> _DATA SUPPLIED_
============================================================

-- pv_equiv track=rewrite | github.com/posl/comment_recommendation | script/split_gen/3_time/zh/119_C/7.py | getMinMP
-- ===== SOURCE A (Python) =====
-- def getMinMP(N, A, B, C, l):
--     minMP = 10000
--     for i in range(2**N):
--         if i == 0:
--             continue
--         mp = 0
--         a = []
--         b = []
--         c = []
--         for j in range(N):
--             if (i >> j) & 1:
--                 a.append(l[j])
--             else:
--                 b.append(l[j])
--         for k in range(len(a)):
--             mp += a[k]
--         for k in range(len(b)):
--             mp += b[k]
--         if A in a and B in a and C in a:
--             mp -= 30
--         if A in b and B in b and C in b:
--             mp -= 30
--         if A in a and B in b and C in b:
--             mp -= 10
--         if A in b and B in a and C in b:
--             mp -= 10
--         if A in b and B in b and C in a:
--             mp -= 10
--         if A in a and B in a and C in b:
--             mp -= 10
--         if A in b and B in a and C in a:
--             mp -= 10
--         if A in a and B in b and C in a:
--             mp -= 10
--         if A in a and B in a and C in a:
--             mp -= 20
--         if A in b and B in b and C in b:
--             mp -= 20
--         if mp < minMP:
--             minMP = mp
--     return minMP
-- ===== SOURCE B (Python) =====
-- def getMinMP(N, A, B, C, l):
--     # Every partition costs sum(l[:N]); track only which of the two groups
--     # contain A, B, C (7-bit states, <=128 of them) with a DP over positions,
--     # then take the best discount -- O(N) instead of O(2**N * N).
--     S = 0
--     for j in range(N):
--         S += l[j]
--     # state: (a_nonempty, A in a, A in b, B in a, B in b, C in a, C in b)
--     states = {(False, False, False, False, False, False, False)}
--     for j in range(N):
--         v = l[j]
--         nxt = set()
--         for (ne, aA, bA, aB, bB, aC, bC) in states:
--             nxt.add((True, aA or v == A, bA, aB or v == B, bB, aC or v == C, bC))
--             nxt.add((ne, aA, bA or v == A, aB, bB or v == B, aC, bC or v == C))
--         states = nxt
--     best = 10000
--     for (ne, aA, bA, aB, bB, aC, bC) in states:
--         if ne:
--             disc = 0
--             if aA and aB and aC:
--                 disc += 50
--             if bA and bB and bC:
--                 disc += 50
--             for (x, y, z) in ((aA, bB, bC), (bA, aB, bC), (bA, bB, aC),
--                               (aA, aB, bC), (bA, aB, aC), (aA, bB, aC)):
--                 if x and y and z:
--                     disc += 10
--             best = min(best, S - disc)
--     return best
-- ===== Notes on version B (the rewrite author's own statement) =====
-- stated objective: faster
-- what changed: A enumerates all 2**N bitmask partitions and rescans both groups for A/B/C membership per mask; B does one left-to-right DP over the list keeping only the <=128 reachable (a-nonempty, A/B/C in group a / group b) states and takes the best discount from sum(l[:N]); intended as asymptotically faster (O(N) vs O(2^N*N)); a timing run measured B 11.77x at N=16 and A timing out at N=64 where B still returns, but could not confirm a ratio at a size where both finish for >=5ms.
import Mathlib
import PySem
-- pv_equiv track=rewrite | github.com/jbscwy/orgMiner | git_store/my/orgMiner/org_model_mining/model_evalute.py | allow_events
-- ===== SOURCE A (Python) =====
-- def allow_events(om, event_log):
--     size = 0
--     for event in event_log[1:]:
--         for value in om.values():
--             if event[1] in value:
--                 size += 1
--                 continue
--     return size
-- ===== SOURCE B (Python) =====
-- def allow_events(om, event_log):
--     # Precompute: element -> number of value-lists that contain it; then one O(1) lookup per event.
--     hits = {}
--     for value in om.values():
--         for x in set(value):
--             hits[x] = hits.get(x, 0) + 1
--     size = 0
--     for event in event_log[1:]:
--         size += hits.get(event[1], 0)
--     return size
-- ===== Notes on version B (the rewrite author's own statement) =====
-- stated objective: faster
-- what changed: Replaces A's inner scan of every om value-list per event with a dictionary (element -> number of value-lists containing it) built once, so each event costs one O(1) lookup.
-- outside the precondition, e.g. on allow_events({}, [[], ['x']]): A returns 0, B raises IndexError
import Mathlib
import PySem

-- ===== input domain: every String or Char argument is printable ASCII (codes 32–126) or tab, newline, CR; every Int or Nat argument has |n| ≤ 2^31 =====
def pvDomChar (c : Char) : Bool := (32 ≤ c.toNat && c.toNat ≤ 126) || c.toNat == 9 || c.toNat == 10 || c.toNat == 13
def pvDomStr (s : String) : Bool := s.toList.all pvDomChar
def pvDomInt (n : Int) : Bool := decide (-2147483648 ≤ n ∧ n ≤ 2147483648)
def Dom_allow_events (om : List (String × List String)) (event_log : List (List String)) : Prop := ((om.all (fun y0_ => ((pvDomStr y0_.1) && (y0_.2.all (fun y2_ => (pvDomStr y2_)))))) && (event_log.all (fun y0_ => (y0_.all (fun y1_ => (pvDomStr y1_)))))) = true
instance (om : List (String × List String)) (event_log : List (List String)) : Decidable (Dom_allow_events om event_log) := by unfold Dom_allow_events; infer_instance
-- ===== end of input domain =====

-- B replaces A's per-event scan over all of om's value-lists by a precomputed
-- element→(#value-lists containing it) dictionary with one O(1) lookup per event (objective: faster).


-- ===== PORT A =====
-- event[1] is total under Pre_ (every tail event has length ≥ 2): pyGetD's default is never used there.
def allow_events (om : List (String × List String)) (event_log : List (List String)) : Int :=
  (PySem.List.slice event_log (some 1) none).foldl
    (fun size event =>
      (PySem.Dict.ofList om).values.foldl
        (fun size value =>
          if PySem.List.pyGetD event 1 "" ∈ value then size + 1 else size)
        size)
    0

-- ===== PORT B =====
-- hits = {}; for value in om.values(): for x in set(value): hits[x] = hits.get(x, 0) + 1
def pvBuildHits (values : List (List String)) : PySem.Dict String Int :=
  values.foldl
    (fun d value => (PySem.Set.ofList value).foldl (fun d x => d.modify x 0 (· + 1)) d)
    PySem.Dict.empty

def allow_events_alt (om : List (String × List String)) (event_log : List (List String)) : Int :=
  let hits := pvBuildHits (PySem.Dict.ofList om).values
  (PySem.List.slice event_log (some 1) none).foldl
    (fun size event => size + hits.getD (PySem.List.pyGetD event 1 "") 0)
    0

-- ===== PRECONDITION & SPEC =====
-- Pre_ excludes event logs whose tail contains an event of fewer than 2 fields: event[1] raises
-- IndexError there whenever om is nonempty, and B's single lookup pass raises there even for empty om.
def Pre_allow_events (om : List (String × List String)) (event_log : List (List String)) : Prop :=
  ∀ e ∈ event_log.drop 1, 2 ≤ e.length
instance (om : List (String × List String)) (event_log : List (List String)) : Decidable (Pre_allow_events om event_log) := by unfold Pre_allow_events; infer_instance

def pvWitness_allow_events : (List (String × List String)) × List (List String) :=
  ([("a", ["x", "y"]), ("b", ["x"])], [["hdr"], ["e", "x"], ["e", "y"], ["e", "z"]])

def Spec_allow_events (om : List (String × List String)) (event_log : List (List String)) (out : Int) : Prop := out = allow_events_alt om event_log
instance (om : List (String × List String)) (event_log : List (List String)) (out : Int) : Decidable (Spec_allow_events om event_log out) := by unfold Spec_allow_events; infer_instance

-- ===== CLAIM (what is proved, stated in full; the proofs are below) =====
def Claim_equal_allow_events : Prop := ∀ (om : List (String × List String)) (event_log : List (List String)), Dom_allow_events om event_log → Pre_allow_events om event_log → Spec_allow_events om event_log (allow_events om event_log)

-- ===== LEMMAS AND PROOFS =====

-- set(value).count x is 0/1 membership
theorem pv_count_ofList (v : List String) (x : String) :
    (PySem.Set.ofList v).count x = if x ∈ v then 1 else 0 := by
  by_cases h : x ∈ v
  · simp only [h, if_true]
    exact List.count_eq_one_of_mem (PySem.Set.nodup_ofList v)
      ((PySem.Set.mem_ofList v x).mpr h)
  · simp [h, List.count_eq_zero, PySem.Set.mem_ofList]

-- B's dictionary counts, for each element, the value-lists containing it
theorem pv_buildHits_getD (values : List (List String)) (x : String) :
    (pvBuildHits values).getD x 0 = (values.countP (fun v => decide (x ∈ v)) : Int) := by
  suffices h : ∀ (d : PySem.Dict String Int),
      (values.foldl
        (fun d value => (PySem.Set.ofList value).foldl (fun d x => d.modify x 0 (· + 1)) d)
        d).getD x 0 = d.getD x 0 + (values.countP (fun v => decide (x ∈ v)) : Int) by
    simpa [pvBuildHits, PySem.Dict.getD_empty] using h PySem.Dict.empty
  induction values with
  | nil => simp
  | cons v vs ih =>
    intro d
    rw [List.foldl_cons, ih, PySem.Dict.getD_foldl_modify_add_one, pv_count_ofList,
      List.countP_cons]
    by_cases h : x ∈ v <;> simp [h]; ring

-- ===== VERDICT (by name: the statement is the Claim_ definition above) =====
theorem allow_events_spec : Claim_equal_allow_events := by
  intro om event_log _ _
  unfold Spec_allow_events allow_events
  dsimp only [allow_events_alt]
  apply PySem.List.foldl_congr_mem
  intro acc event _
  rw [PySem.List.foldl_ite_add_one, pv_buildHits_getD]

============================================================

> _DIRECTIONS_
Copy out every line of the data in which the word "membership" is found.

> _RESPONSE_
-- what changed: A enumerates all 2**N bitmask partitions and rescans both groups for A/B/C membership per mask; B does one left-to-right DP over the list keeping only the <=128 reachable (a-nonempty, A/B/C in group a / group b) states and takes the best discount from sum(l[:N]); intended as asymptotically faster (O(N) vs O(2^N*N)); a timing run measured B 11.77x at N=16 and A timing out at N=64 where B still returns, but could not confirm a ratio at a size where both finish for >=5ms.
-- set(value).count x is 0/1 membership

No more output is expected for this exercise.